» WHAT THE TASK REQUIRES: Would you please transcribe, exactly as written, the lines of the entries below starting at the one that holds "-- stated objective: faster" and ending at the one that holds "-- what changed: Replaces", both included?

(Stored data)

-- pv_equiv track=rewrite | github.com/GanziDaeyong/coding_test | etc/python_NameJeom.py | getPass
-- ===== SOURCE A (Python) =====
-- def getPass(pass1):
--     pass_rst = []
--     for i in range(len(pass1) - 1):
--         pass_rst.append((pass1[i] + pass1[i + 1]) % 10)
--     if len(pass_rst) == 2:
--         return pass_rst
--     else:
--         return getPass(pass_rst)
-- ===== SOURCE B (Python) =====
-- def getPass(pass1):
--     # closed form: after n-2 reduction rounds, element i is
--     # sum_j C(n-2, j) * pass1[i+j] (mod 10); binomials built incrementally.
--     k = len(pass1) - 2
--     c = 1
--     s0 = 0
--     s1 = 0
--     for j in range(k + 1):
--         s0 += c * pass1[j]
--         s1 += c * pass1[j + 1]
--         c = c * (k - j) // (j + 1)
--     return [s0 % 10, s1 % 10]
-- ===== Notes on version B (the rewrite author's own statement) =====
-- stated objective: faster
-- what changed: Replaces A's recursive chain of adjacent-sum reduction rounds (quadratic, with Python recursion depth n-2) by a single linear pass computing each of the two outputs as a binomial-coefficient weighted sum mod 10, with C(n-2,j) built incrementally.
import Mathlib
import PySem

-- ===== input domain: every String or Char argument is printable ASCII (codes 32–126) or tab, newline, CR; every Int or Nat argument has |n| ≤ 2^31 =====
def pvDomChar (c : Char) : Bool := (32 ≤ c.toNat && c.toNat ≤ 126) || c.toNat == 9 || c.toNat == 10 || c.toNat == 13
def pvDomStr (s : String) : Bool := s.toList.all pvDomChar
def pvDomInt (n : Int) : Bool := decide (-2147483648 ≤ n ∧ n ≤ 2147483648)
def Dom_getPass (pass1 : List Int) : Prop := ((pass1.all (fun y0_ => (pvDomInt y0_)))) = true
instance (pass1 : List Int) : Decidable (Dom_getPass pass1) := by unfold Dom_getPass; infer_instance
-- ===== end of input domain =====

-- B replaces A's chain of adjacent-sum reduction rounds by one linear pass:
-- out[i] = (sum_j C(n-2,j) * pass1[i+j]) mod 10, the binomials built incrementally.

-- ===== PORT A =====
-- one reduction round: pass_rst.append((pass1[i] + pass1[i+1]) % 10) for i in range(len-1)
def getPassStep (l : List Int) : List Int :=
  (PySem.List.pyRange 0 ((l.length : Int) - 1) 1).foldl
    (fun acc i =>
      acc ++ [PySem.Int.mod (PySem.List.pyGetD l i 0 + PySem.List.pyGetD l (i + 1) 0) 10]) []

-- A's recursion, with fuel only to make it total (A recurses forever on lists shorter
-- than 3; those inputs are outside Pre_; fuel = initial length is always enough inside Pre_)
def getPassFuel : Nat → List Int → List Int
  | 0, l => l
  | fuel + 1, l =>
    let rst := getPassStep l
    if rst.length = 2 then rst else getPassFuel fuel rst

def getPass (pass1 : List Int) : List Int := getPassFuel pass1.length pass1

-- ===== PORT B =====
def getPass_alt (pass1 : List Int) : List Int :=
  let k : Int := (pass1.length : Int) - 2
  let st :=
    (PySem.List.pyRange 0 (k + 1) 1).foldl
      (fun (s : Int × Int × Int) j =>
        (PySem.Int.floordiv (s.1 * (k - j)) (j + 1),
         s.2.1 + s.1 * PySem.List.pyGetD pass1 j 0,
         s.2.2 + s.1 * PySem.List.pyGetD pass1 (j + 1) 0))
      (1, 0, 0)
  [PySem.Int.mod st.2.1 10, PySem.Int.mod st.2.2 10]

-- ===== PRECONDITION & SPEC =====
-- Pre_ excludes lists of fewer than 3 elements, on which A recurses forever (RecursionError).
def Pre_getPass (pass1 : List Int) : Prop := 3 ≤ pass1.length
instance (pass1 : List Int) : Decidable (Pre_getPass pass1) := by unfold Pre_getPass; infer_instance
def pvWitness_getPass : List Int := [1, 2, 3, 4]

def Spec_getPass (pass1 : List Int) (out : List Int) : Prop := out = getPass_alt pass1
instance (pass1 : List Int) (out : List Int) : Decidable (Spec_getPass pass1 out) := by unfold Spec_getPass; infer_instance

-- ===== CLAIM (what is proved, stated in full; the proofs are below) =====
def Claim_equal_getPass : Prop := ∀ (pass1 : List Int), Dom_getPass pass1 → Pre_getPass pass1 → Spec_getPass pass1 (getPass pass1)

-- ===== LEMMAS AND PROOFS =====

-- binomial-weighted window sum: sum_{j≤k} C(k,j) * a(i+j)
def wsum (k : Nat) (a : Nat → Int) (i : Nat) : Int :=
  ∑ j ∈ Finset.range (k + 1), (Nat.choose k j : Int) * a (i + j)

-- Pascal convolution: one adjacent-sum round raises the binomial order by one
lemma wsum_pascal (k : Nat) (a : Nat → Int) (i : Nat) :
    wsum k (fun j => a j + a (j + 1)) i = wsum (k + 1) a i := by
  unfold wsum
  rw [Finset.sum_range_succ' (fun j => (Nat.choose (k+1) j : Int) * a (i + j)) (k+1)]
  have lhs : ∑ j ∈ Finset.range (k + 1), (Nat.choose k j : Int) * (a (i + j) + a (i + j + 1))
      = (∑ j ∈ Finset.range (k + 1), (Nat.choose k j : Int) * a (i + j))
        + ∑ j ∈ Finset.range (k + 1), (Nat.choose k j : Int) * a (i + j + 1) := by
    rw [← Finset.sum_add_distrib]; apply Finset.sum_congr rfl; intros; ring
  simp only [show ∀ j, i + (j+1) = i + j + 1 from fun j => by omega] at *
  rw [lhs]
  rw [Finset.sum_range_succ' (fun j => (Nat.choose k j : Int) * a (i + j)) k]
  have ext : ∑ j ∈ Finset.range k, (Nat.choose k (j+1) : Int) * a (i + (j+1))
      = ∑ j ∈ Finset.range (k+1), (Nat.choose k (j+1) : Int) * a (i + j + 1) := by
    rw [Finset.sum_range_succ]
    simp only [Nat.choose_succ_self, Nat.cast_zero, zero_mul, add_zero]
    exact Finset.sum_congr rfl (fun j _ => rfl)
  rw [ext]
  have pas : ∀ x, (Nat.choose (k+1) (x+1) : Int) = (Nat.choose k (x+1) : Int) + (Nat.choose k x : Int) := by
    intro x; rw [Nat.choose_succ_succ']; push_cast; ring
  simp only [pas]
  have dist : ∑ x ∈ Finset.range (k+1), ((Nat.choose k (x+1):Int) + (Nat.choose k x)) * a (i + x + 1)
      = ∑ x ∈ Finset.range (k+1), (Nat.choose k (x+1):Int) * a (i + x + 1)
        + ∑ x ∈ Finset.range (k+1), (Nat.choose k x:Int) * a (i + x + 1) := by
    rw [← Finset.sum_add_distrib]; apply Finset.sum_congr rfl; intros; ring
  rw [dist]
  simp only [Nat.choose_zero_right]
  ring

-- replacing each term by a value with the same residue keeps the sum's residue
lemma wsum_mod (k : Nat) (a b : Nat → Int) (i : Nat)
    (h : ∀ j, j ≤ k → a (i + j) % 10 = b (i + j) % 10) :
    wsum k a i % 10 = wsum k b i % 10 := by
  unfold wsum
  rw [Finset.sum_int_mod, Finset.sum_int_mod (f := fun j => (Nat.choose k j : Int) * b (i + j))]
  congr 1
  apply Finset.sum_congr rfl
  intro j hj
  rw [Int.mul_emod, h j (by simp at hj; omega), ← Int.mul_emod]

-- A's reduction round, as a map over indices
lemma getPassStep_eq (l : List Int) :
    getPassStep l = (List.range (l.length - 1)).map
      (fun j => (l.getD j 0 + l.getD (j + 1) 0) % 10) := by
  unfold getPassStep
  rw [PySem.List.foldl_append_singleton_eq_map]
  have h : ((l.length : Int) - 1) = ((l.length - 1 : Nat) : Int) ∨ l.length = 0 := by
    rcases l.length with _ | n
    · right; rfl
    · left; push_cast; omega
  rcases h with h | h
  · rw [h, PySem.List.pyRange_zero_natCast, List.map_map]
    apply List.map_congr_left
    intro j hj
    simp only [Function.comp, PySem.List.pyGetD_natCast]
    rw [show ((j:Int)+1) = ((j+1:Nat):Int) by push_cast; ring, PySem.List.pyGetD_natCast,
        PySem.Int.mod_eq_emod_of_pos (by norm_num)]
  · simp [h, PySem.List.pyRange_one_eq_nil]

lemma getD_step (l : List Int) (m : Nat) (hm : m < l.length - 1) :
    (getPassStep l).getD m 0 = (l.getD m 0 + l.getD (m + 1) 0) % 10 := by
  rw [getPassStep_eq]
  simp [List.getD, hm]

-- characterisation of A's recursion: the closed binomial form
lemma getPassFuel_eq (fuel : Nat) : ∀ (l : List Int), 3 ≤ l.length → l.length ≤ fuel + 2 →
    getPassFuel fuel l =
      [wsum (l.length - 2) (fun j => l.getD j 0) 0 % 10,
       wsum (l.length - 2) (fun j => l.getD j 0) 1 % 10] := by
  induction fuel with
  | zero => intro l h1 h2; omega
  | succ fuel ih =>
    intro l h1 h2
    have hlen : (getPassStep l).length = l.length - 1 := by
      rw [getPassStep_eq]; simp
    simp only [getPassFuel]
    by_cases h3 : l.length = 3
    · rw [if_pos (by omega)]
      rw [getPassStep_eq, h3]
      show List.map _ (List.range 2) = _
      rw [show (2:Nat) = 1 + 1 from rfl, List.range_succ, List.range_succ, List.range_zero]
      simp only [List.map_cons, List.map_nil, List.nil_append, List.singleton_append]
      have w0 : wsum 1 (fun j => l.getD j 0) 0 = l.getD 0 0 + l.getD 1 0 := by
        simp [wsum, Finset.sum_range_succ]
      have w1 : wsum 1 (fun j => l.getD j 0) 1 = l.getD 1 0 + l.getD 2 0 := by
        simp [wsum, Finset.sum_range_succ]
      rw [h3] at *
      simp only [show (3:Nat) - 2 = 1 from rfl]
      rw [w0, w1]
    · rw [if_neg (by omega)]
      rw [ih (getPassStep l) (by omega) (by omega)]
      rw [hlen]
      have key : ∀ i : Nat, i ≤ 1 →
          wsum (l.length - 1 - 2) (fun j => (getPassStep l).getD j 0) i % 10
          = wsum (l.length - 2) (fun j => l.getD j 0) i % 10 := by
        intro i hi
        have e1 : wsum (l.length - 1 - 2) (fun j => (getPassStep l).getD j 0) i % 10
            = wsum (l.length - 1 - 2) (fun j => l.getD j 0 + l.getD (j+1) 0) i % 10 := by
          apply wsum_mod
          intro j hj
          rw [getD_step l (i+j) (by omega), Int.emod_emod_of_dvd _ dvd_rfl]
        have e2 := wsum_pascal (l.length - 1 - 2) (fun j => l.getD j 0) i
        rw [e1, e2, show l.length - 1 - 2 + 1 = l.length - 2 by omega]
      rw [key 0 (by omega), key 1 (by omega)]

-- loop invariant of B's single pass: c = C(K,m) and the two partial binomial sums
lemma foldB (l : List Int) (K : Nat) (hK2 : K = l.length - 2) (hK : 3 ≤ l.length) :
    ∀ m, m ≤ K + 1 →
      (PySem.List.pyRange 0 ((m : Nat) : Int) 1).foldl
        (fun (s : Int × Int × Int) j =>
          (PySem.Int.floordiv (s.1 * (((l.length : Int) - 2) - j)) (j + 1),
           s.2.1 + s.1 * PySem.List.pyGetD l j 0,
           s.2.2 + s.1 * PySem.List.pyGetD l (j + 1) 0))
        (1, 0, 0)
      = ((Nat.choose K m : Int),
         ∑ t ∈ Finset.range m, (Nat.choose K t : Int) * l.getD t 0,
         ∑ t ∈ Finset.range m, (Nat.choose K t : Int) * l.getD (t + 1) 0) := by
  intro m
  induction m with
  | zero => intro _; simp
  | succ m ihm =>
    intro hm
    rw [show (((m+1 : Nat)) : Int) = ((m : Nat) : Int) + 1 by push_cast; ring,
        PySem.List.pyRange_one_succ_right (by positivity),
        List.foldl_append, List.foldl_cons, List.foldl_nil, ihm (by omega)]
    have hcast : ((l.length : Int) - 2) - (m : Int) = ((K - m : Nat) : Int) := by
      omega
    have hc : PySem.Int.floordiv ((Nat.choose K m : Int) * (((l.length : Int) - 2) - (m : Int))) ((m : Int) + 1)
        = (Nat.choose K (m + 1) : Int) := by
      rw [hcast]
      rw [show ((Nat.choose K m : Int) * ((K - m : Nat) : Int)) = ((Nat.choose K m * (K - m) : Nat) : Int) by push_cast; ring]
      rw [show ((m : Int) + 1) = ((m + 1 : Nat) : Int) by push_cast; ring]
      rw [PySem.Int.floordiv_natCast]
      congr 1
      rw [← Nat.choose_succ_right_eq]
      exact Nat.mul_div_cancel _ (by omega)
    have hg1 : PySem.List.pyGetD l (m : Int) 0 = l.getD m 0 := PySem.List.pyGetD_natCast ..
    have hg2 : PySem.List.pyGetD l ((m : Int) + 1) 0 = l.getD (m + 1) 0 := by
      rw [show ((m : Int) + 1) = ((m + 1 : Nat) : Int) by push_cast; ring]
      exact PySem.List.pyGetD_natCast ..
    simp only [hc, hg1, hg2]
    rw [Finset.sum_range_succ, Finset.sum_range_succ]

-- characterisation of B
lemma getPass_alt_eq (l : List Int) (h : 3 ≤ l.length) :
    getPass_alt l =
      [wsum (l.length - 2) (fun j => l.getD j 0) 0 % 10,
       wsum (l.length - 2) (fun j => l.getD j 0) 1 % 10] := by
  have hb : ((l.length : Int) - 2) + 1 = (((l.length - 2 + 1 : Nat)) : Int) := by
    push_cast; omega
  simp only [getPass_alt]
  rw [hb, foldB l (l.length - 2) rfl h (l.length - 2 + 1) le_rfl]
  have hw0 : wsum (l.length - 2) (fun j => l.getD j 0) 0
      = ∑ t ∈ Finset.range (l.length - 2 + 1), (Nat.choose (l.length - 2) t : Int) * l.getD t 0 := by
    simp [wsum]
  have hw1 : wsum (l.length - 2) (fun j => l.getD j 0) 1
      = ∑ t ∈ Finset.range (l.length - 2 + 1), (Nat.choose (l.length - 2) t : Int) * l.getD (t + 1) 0 := by
    unfold wsum
    apply Finset.sum_congr rfl
    intros; rw [Nat.add_comm]
  rw [hw0, hw1, PySem.Int.mod_eq_emod_of_pos (by norm_num),
      PySem.Int.mod_eq_emod_of_pos (by norm_num)]

-- ===== VERDICT (by name: the statement is the Claim_ definition above) =====
theorem getPass_spec : Claim_equal_getPass := by
  intro l _ hpre
  unfold Spec_getPass
  rw [getPass, getPassFuel_eq l.length l hpre (by omega), getPass_alt_eq l hpre]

» ANSWER SPACE:
-- stated objective: faster
-- what changed: Replaces A's recursive chain of adjacent-sum reduction rounds (quadratic, with Python recursion depth n-2) by a single linear pass computing each of the two outputs as a binomial-coefficient weighted sum mod 10, with C(n-2,j) built incrementally.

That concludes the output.